Space leak when executing multiple `Text.XML.Stream.Parse.parseBytes` conduits
mbid opened this issue · 0 comments
I've encountered a weird space leak using Text.XML.Stream.Parse
. I believe a reasonably minimal example is this:
doTwice :: Applicative f => f () -> f ()
doTwice x = x *> x
leakSpace :: IO ()
leakSpace =
runResourceT $ runConduit $
doTwice (sourceFile "large-file.xml" .| Text.XML.Stream.parseBytes def) .|
sinkNull
If large-file.xml
is large enough, this crashes with OOM, even before the second iteration over the file.
If the line
doTwice (sourceFile "large-file.xml" .| Text.XML.Stream.parseBytes def) .|
is replaced with either
sourceFile "large-file.xml" .| Text.XML.Stream.parseBytes def .|
(i.e. only parsing the file once) or
doTwice (sourceFile "large-file.xml.gz" .| ungzip) .|
(i.e. not parsing at all, just connecting sourceFile to something else), everything works as expected.

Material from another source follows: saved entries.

-- pv_equiv track=rewrite | github.com/DreamBoatOve/aia_eis | v0/aia_eis_v0/ml/rf/dt_0.py | data_duplicate_checker
-- ===== SOURCE A (Python) =====
-- def data_duplicate_checker(data_list):
--     """
--     Function: 当子树被分配的数据集中含有两个及以上的标签种类，此时要再查看每条数据是否相同
--         标签不同，数据相同：
--             数据标签错误，将这批数据创建在一个叶节点中，标签以多数标签为准
--             返回 False
--         标签不同，数据不同：
--             正常情况，继续分割数据集，创建子树
--             返回 True
--     :param:
--         label_num, int, Number of label type
--         data_list = [
--                         [label1(int), [num,num,num,num,]]
--                         [label1(int), [num,num,num,num,]]
--                         [label2(int), [num,num,num,num,]]
--                         [label2(int), [num,num,num,num,]]
--                         [label2(int), [num,num,num,num,]]
--                         [label3(int), [num,num,num,num,]]
--                         ...
--                         [label2(int), [num,num,num,num,]]
--                     ]
--     :return:
--     """
--     label_count_dict = {}
--
--     existed_data_set = set()
--     for d in data_list:
--         label = d[0]
--         if label not in label_count_dict.keys():
--             label_count_dict[label] = 1
--         else:
--             label_count_dict[label] += 1
--
--         num_list = d[1]
--         num_tuple = tuple(num_list)
--         if num_tuple not in existed_data_set:
--             existed_data_set.add(num_tuple)
--     # Have duplication: labels are different, but data are the same
--     if len(existed_data_set) == 1:
--         selected_label = None
--         for k, v in label_count_dict.items():
--             if v == max(label_count_dict.values()):
--                 selected_label = k
--                 break
--         return False, selected_label
--     # No duplication: labels are different, but data are different too.
--     elif len(existed_data_set) > 1:
--         return True, None
-- ===== SOURCE B (Python) =====
-- def data_duplicate_checker(data_list):
--     # Compare every row directly against the first row (no set of tuples needed).
--     first_row = data_list[0][1]
--     if any(d[1] != first_row for d in data_list):
--         return True, None
--     # All rows identical: majority label = first-inserted key of maximal count.
--     counts = {}
--     for label, _ in data_list:
--         counts[label] = counts.get(label, 0) + 1
--     return False, max(counts, key=counts.get)
-- ===== Notes on version B (the rewrite author's own statement) =====
-- stated objective: alternative
-- what changed: B drops A's set-of-tuples entirely: an early-exit any() compares each row directly to the first row, and only in the all-equal case builds a counts dict and takes max(counts, key=counts.get) instead of A's fused dict+set loop followed by an items scan that recomputes max(values) per item.
-- outside the precondition, e.g. on data_duplicate_checker([]): A returns None, B raises IndexError
import Mathlib
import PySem

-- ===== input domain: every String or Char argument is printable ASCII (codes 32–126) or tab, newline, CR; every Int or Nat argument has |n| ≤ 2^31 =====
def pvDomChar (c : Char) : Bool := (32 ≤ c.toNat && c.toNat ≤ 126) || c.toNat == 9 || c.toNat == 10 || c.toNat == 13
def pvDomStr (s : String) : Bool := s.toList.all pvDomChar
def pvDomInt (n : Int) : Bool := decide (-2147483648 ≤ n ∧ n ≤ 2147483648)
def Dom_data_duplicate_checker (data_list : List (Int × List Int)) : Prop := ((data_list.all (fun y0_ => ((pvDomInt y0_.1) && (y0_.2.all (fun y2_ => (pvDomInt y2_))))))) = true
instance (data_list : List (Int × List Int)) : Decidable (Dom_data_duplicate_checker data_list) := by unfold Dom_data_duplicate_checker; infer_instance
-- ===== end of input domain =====

-- B drops A's set-of-tuples: an early-exit comparison of every row against the first row, then (only if all
-- rows equal) a counts dict and max(counts, key=counts.get) instead of A's fused loop + items scan (objective: alternative).

-- ===== PORT A =====
-- 'for k, v in label_count_dict.items(): if v == max(label_count_dict.values()): selected_label = k; break'
def ddcSelLoop (vals : List Int) : List (Int × Int) → Option Int
  | [] => none
  | (k, v) :: rest =>
      if some v == PySem.List.max? vals (fun x => x) then some k else ddcSelLoop vals rest

def data_duplicate_checker (data_list : List (Int × List Int)) : Bool × Option Int :=
  let st := data_list.foldl
    (fun (st : PySem.Dict Int Int × PySem.Set (List Int)) d =>
      (if st.1.contains d.1 then st.1.modify d.1 0 (· + 1) else st.1.insert d.1 1,
       if st.2.contains d.2 then st.2 else st.2.add d.2))
    (PySem.Dict.empty, PySem.Set.empty)
  if st.2.length = 1 then
    (false, ddcSelLoop st.1.values st.1.items)
  else if 1 < st.2.length then (true, none)
  else (false, none)  -- data_list = []: the Python falls off the end (returns None, not a pair); excluded by Pre_

-- ===== PORT B =====
def data_duplicate_checker_alt (data_list : List (Int × List Int)) : Bool × Option Int :=
  match data_list with
  | [] => (false, none)  -- data_list[0] raises IndexError in Python B; excluded by Pre_
  | d0 :: _ =>
    if data_list.any (fun d => d.2 != d0.2) then (true, none)
    else
      let counts := data_list.foldl
        (fun (c : PySem.Dict Int Int) d => c.insert d.1 (c.getD d.1 0 + 1)) PySem.Dict.empty
      (false, PySem.List.max? counts.keys (fun k => counts.getD k 0))

-- ===== PRECONDITION & SPEC =====
-- On [] the Python A returns the bare None instead of a (bool, Optional[int]) pair (and B raises IndexError), so [] is excluded.
def Pre_data_duplicate_checker (data_list : List (Int × List Int)) : Prop := data_list ≠ []
instance (data_list : List (Int × List Int)) : Decidable (Pre_data_duplicate_checker data_list) := by unfold Pre_data_duplicate_checker; infer_instance
def pvWitness_data_duplicate_checker : (List (Int × List Int)) := ([(1, [0, 2]), (2, [0, 2])])

def Spec_data_duplicate_checker (data_list : List (Int × List Int)) (out : Bool × Option Int) : Prop := out = data_duplicate_checker_alt data_list
instance (data_list : List (Int × List Int)) (out : Bool × Option Int) : Decidable (Spec_data_duplicate_checker data_list out) := by unfold Spec_data_duplicate_checker; infer_instance

-- ===== CLAIM (what is proved, stated in full; the proofs are below) =====
def Claim_equal_data_duplicate_checker : Prop := ∀ (data_list : List (Int × List Int)), Dom_data_duplicate_checker data_list → Pre_data_duplicate_checker data_list → Spec_data_duplicate_checker data_list (data_duplicate_checker data_list)

-- ===== LEMMAS AND PROOFS =====

-- the step of PySem.List.max? (first-extremal running max)
def ddcStep {α : Type} (f : α → Int) : Option α → α → Option α :=
  fun acc x =>
    match acc with
    | none => some x
    | some m => if f m < f x then some x else some m

lemma ddc_max?_eq_foldl {α : Type} (f : α → Int) (xs : List α) :
    PySem.List.max? xs f = xs.foldl (ddcStep f) none := rfl

lemma ddc_fold_keep {α : Type} (f : α → Int) (t : List α) (m : α)
    (h : ∀ y ∈ t, f y ≤ f m) : t.foldl (ddcStep f) (some m) = some m := by
  induction t with
  | nil => rfl
  | cons x t ih =>
      have hx : ¬ f m < f x := not_lt.mpr (h x (by simp))
      simpa [ddcStep, hx] using ih (fun y hy => h y (by simp [hy]))

lemma ddc_fold_find {α : Type} (f : α → Int) (M : Int) :
    ∀ ks : List α, (∃ y ∈ ks, f y = M) → (∀ y ∈ ks, f y ≤ M) →
      (∀ a : α, f a < M → ks.foldl (ddcStep f) (some a) = ks.find? (fun k => f k == M)) ∧
      ks.foldl (ddcStep f) none = ks.find? (fun k => f k == M) := by
  intro ks
  induction ks with
  | nil => rintro ⟨y, hy, _⟩ _; exact absurd hy (by simp)
  | cons x t ih =>
      intro hex hub
      by_cases hx : f x = M
      · have ht : ∀ y ∈ t, f y ≤ f x := fun y hy => hx ▸ hub y (by simp [hy])
        have hfind : (x :: t).find? (fun k => f k == M) = some x := by
          simp [List.find?, hx]
        constructor
        · intro a ha
          have : ddcStep f (some a) x = some x := by
            simp [ddcStep, hx ▸ ha]
          simp only [List.foldl_cons, this, hfind]
          exact ddc_fold_keep f t x ht
        · simp only [List.foldl_cons, hfind]
          have : ddcStep f none x = some x := rfl
          rw [this]
          exact ddc_fold_keep f t x ht
      · have hxlt : f x < M := lt_of_le_of_ne (hub x (by simp)) hx
        have hex' : ∃ y ∈ t, f y = M := by
          rcases hex with ⟨y, hy, hyM⟩
          rcases List.mem_cons.mp hy with rfl | hy'
          · exact absurd hyM hx
          · exact ⟨y, hy', hyM⟩
        have hub' : ∀ y ∈ t, f y ≤ M := fun y hy => hub y (by simp [hy])
        have IH := ih hex' hub'
        have hfx : (f x == M) = false := by simpa using hx
        have hfind : (x :: t).find? (fun k => f k == M) = t.find? (fun k => f k == M) := by
          simp [List.find?, hfx]
        constructor
        · intro a ha
          simp only [List.foldl_cons, hfind]
          by_cases hax : f a < f x
          · simpa [ddcStep, hax] using IH.1 x hxlt
          · simpa [ddcStep, hax] using IH.1 a ha
        · simp only [List.foldl_cons, hfind]
          have : ddcStep f none x = some x := rfl
          rw [this]
          exact IH.1 x hxlt

lemma ddc_selLoop_eq_find (f : Int → Int) (vals : List Int) (M : Int)
    (hM : PySem.List.max? vals (fun x => x) = some M) :
    ∀ ks : List Int, ddcSelLoop vals (ks.map (fun k => (k, f k))) = ks.find? (fun k => f k == M) := by
  intro ks
  induction ks with
  | nil => rfl
  | cons x t ih =>
      simp only [List.map_cons, ddcSelLoop, hM, List.find?]
      by_cases hx : f x = M
      · simp [hx]
      · have hfx : (f x == M) = false := by simpa using hx
        simp [hfx, ih]

-- first key of ks whose f-value equals the max of ks.map f  =  max? ks f
lemma ddc_sel_eq_max (f : Int → Int) (ks : List Int) (hne : ks ≠ []) :
    ddcSelLoop (ks.map f) (ks.map (fun k => (k, f k))) = PySem.List.max? ks f := by
  obtain ⟨M, hM⟩ : ∃ M, PySem.List.max? (ks.map f) (fun x => x) = some M := by
    cases h : PySem.List.max? (ks.map f) (fun x => x) with
    | none =>
        exact absurd (List.map_eq_nil_iff.mp ((PySem.List.max?_eq_none_iff (ks.map f) (fun x => x)).mp h)) hne
    | some m => exact ⟨m, rfl⟩
  have hmem : M ∈ ks.map f := PySem.List.max?_mem hM
  have hub : ∀ v ∈ ks.map f, v ≤ M := fun v hv => PySem.List.max?_isMax hM v hv
  have hex : ∃ y ∈ ks, f y = M := by simpa using hmem
  have hub' : ∀ y ∈ ks, f y ≤ M := fun y hy => hub (f y) (List.mem_map_of_mem hy)
  rw [ddc_selLoop_eq_find f (ks.map f) M hM ks, ddc_max?_eq_foldl]
  exact ((ddc_fold_find f M ks hex hub').2).symm

-- A's fused loop splits into the counter of the labels and the set of the rows
lemma ddc_fold_split (data_list : List (Int × List Int)) :
    data_list.foldl
      (fun (st : PySem.Dict Int Int × PySem.Set (List Int)) d =>
        (if st.1.contains d.1 then st.1.modify d.1 0 (· + 1) else st.1.insert d.1 1,
         if st.2.contains d.2 then st.2 else st.2.add d.2))
      (PySem.Dict.empty, PySem.Set.empty)
    = (PySem.Dict.counter (data_list.map (·.1)), PySem.Set.ofList (data_list.map (·.2))) := by
  rw [PySem.List.foldl_prod_mk
        (f := fun (d : PySem.Dict Int Int) (e : Int × List Int) =>
          if d.contains e.1 then d.modify e.1 0 (· + 1) else d.insert e.1 1)
        (g := fun (s : PySem.Set (List Int)) (e : Int × List Int) =>
          if s.contains e.2 then s else s.add e.2)]
  congr 1
  · rw [PySem.Dict.counter, List.foldl_map]
    apply PySem.List.foldl_congr_mem
    intro d e _
    by_cases h : d.contains e.1
    · simp [h]
    · have h0 : d.getD e.1 0 = 0 := PySem.Dict.getD_of_not_contains d 0 (by simpa using h)
      simp [h, PySem.Dict.modify, h0]
  · rw [PySem.Set.ofList, List.foldl_map]
    apply PySem.List.foldl_congr_mem
    intro s e _
    by_cases h : PySem.Set.contains s e.2
    · have hm : e.2 ∈ s := by simpa [PySem.Set.contains_eq_listContains] using h
      rw [if_pos h, PySem.Set.add_of_mem hm]
    · rw [if_neg h]

-- folding Set.add over elements all equal to x leaves [x] unchanged
lemma ddc_set_fold_const (x : List Int) :
    ∀ xs : List (List Int), (∀ y ∈ xs, y = x) → xs.foldl PySem.Set.add [x] = [x] := by
  intro xs
  induction xs with
  | nil => intro _; rfl
  | cons a t ih =>
      intro h
      have ha : a = x := h a (by simp)
      have : PySem.Set.add [x] a = [x] := by
        subst ha; simp [PySem.Set.add]
      simpa [this] using ih (fun y hy => h y (by simp [hy]))

-- a list with two distinct members has length > 1
lemma ddc_one_lt_length {α : Type} (s : List α) (x y : α) (hx : x ∈ s) (hy : y ∈ s)
    (hne : x ≠ y) : 1 < s.length := by
  match s with
  | [] => simp at hx
  | [a] =>
      simp at hx hy
      exact absurd (hx.trans hy.symm) hne
  | a :: b :: t => simp

-- ===== VERDICT (by name: the statement is the Claim_ definition above) =====
theorem data_duplicate_checker_spec : Claim_equal_data_duplicate_checker := by
  intro data_list _ hpre
  unfold Spec_data_duplicate_checker data_duplicate_checker data_duplicate_checker_alt
  rw [ddc_fold_split]
  match data_list, hpre with
  | d0 :: rest, _ =>
  simp only [List.map_cons]
  by_cases hany : (d0 :: rest).any (fun d => d.2 != d0.2) = true
  · -- some row differs from the first row: the set has > 1 elements
    obtain ⟨e, he, hene⟩ := List.any_eq_true.mp hany
    have hene' : e.2 ≠ d0.2 := by simpa using hene
    have h1 : d0.2 ∈ PySem.Set.ofList (d0.2 :: rest.map (·.2)) :=
      (PySem.Set.mem_ofList _ _).mpr (by simp)
    have h2 : e.2 ∈ PySem.Set.ofList (d0.2 :: rest.map (·.2)) := by
      refine (PySem.Set.mem_ofList _ _).mpr ?_
      rcases List.mem_cons.mp he with rfl | he'
      · simp
      · exact List.mem_cons_of_mem _ (List.mem_map_of_mem he')
    have hlt : 1 < (PySem.Set.ofList (d0.2 :: rest.map (·.2))).length :=
      ddc_one_lt_length _ _ _ h2 h1 hene'
    rw [if_neg (by omega), if_pos hlt, if_pos hany]
  · -- all rows equal the first row: the set is exactly [d0.2]
    have hall : ∀ d ∈ d0 :: rest, d.2 = d0.2 := by
      intro d hd
      by_contra hne
      exact hany (List.any_eq_true.mpr ⟨d, hd, by simpa using hne⟩)
    have hset : PySem.Set.ofList (d0.2 :: rest.map (·.2)) = [d0.2] := by
      rw [PySem.Set.ofList]
      simp only [List.foldl_cons]
      have h0 : PySem.Set.add PySem.Set.empty d0.2 = [d0.2] := rfl
      rw [h0]
      exact ddc_set_fold_const d0.2 _
        (by intro y hy; obtain ⟨d, hd, rfl⟩ := List.mem_map.mp hy; exact hall d (by simp [hd]))
    simp only [hset, List.length_singleton]
    rw [if_pos trivial, if_neg hany]
    -- both selections equal max? over the deduped labels keyed by count
    have hcounts : (d0 :: rest).foldl
        (fun (c : PySem.Dict Int Int) d => c.insert d.1 (c.getD d.1 0 + 1)) PySem.Dict.empty
        = PySem.Dict.counter ((d0 :: rest).map (·.1)) := by
      rw [← PySem.Dict.foldl_insert_getD_add_one_eq_counter, List.foldl_map]
    have hlabels : (d0 :: rest).map (·.1) = d0.1 :: rest.map (·.1) := List.map_cons ..
    rw [hcounts, hlabels]
    set labels := d0.1 :: rest.map (·.1) with hlab
    have hgetD : (fun k => (PySem.Dict.counter labels).getD k 0)
        = fun k => (labels.count k : Int) := by
      funext k; exact PySem.Dict.getD_counter labels k
    have hksne : PySem.Set.ofList labels ≠ [] := by
      rw [hlab, PySem.Set.ofList_cons]; simp
    have hitems := PySem.Dict.items_counter labels
    have hvals : (PySem.Dict.counter labels).values
        = (PySem.Set.ofList labels).map (fun k => (labels.count k : Int)) := by
      simp [PySem.Dict.values, hitems]
    rw [PySem.Dict.keys_counter labels, hgetD, hitems, hvals,
        ddc_sel_eq_max (fun l => (labels.count l : Int)) (PySem.Set.ofList labels) hksne]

This makes me think that the cause of the issue is somewhere in parseBytes
.
I've encountered this issue when trying to combine multiple conduits with for_
, i.e. something like
for_ files $ \file -> sourceFile file .| Text.XML.Stream.parseBytes .| ...
and then I triggered the issue even when files
was a singleton list. I've not been able to reproduce this with constant singleton lists though, perhaps because of optimization. If files
was a dynamic Maybe
instead, the issue did not occure.
I'm using stackage's lts-12.5, i.e. xml-conduit-1.8.0.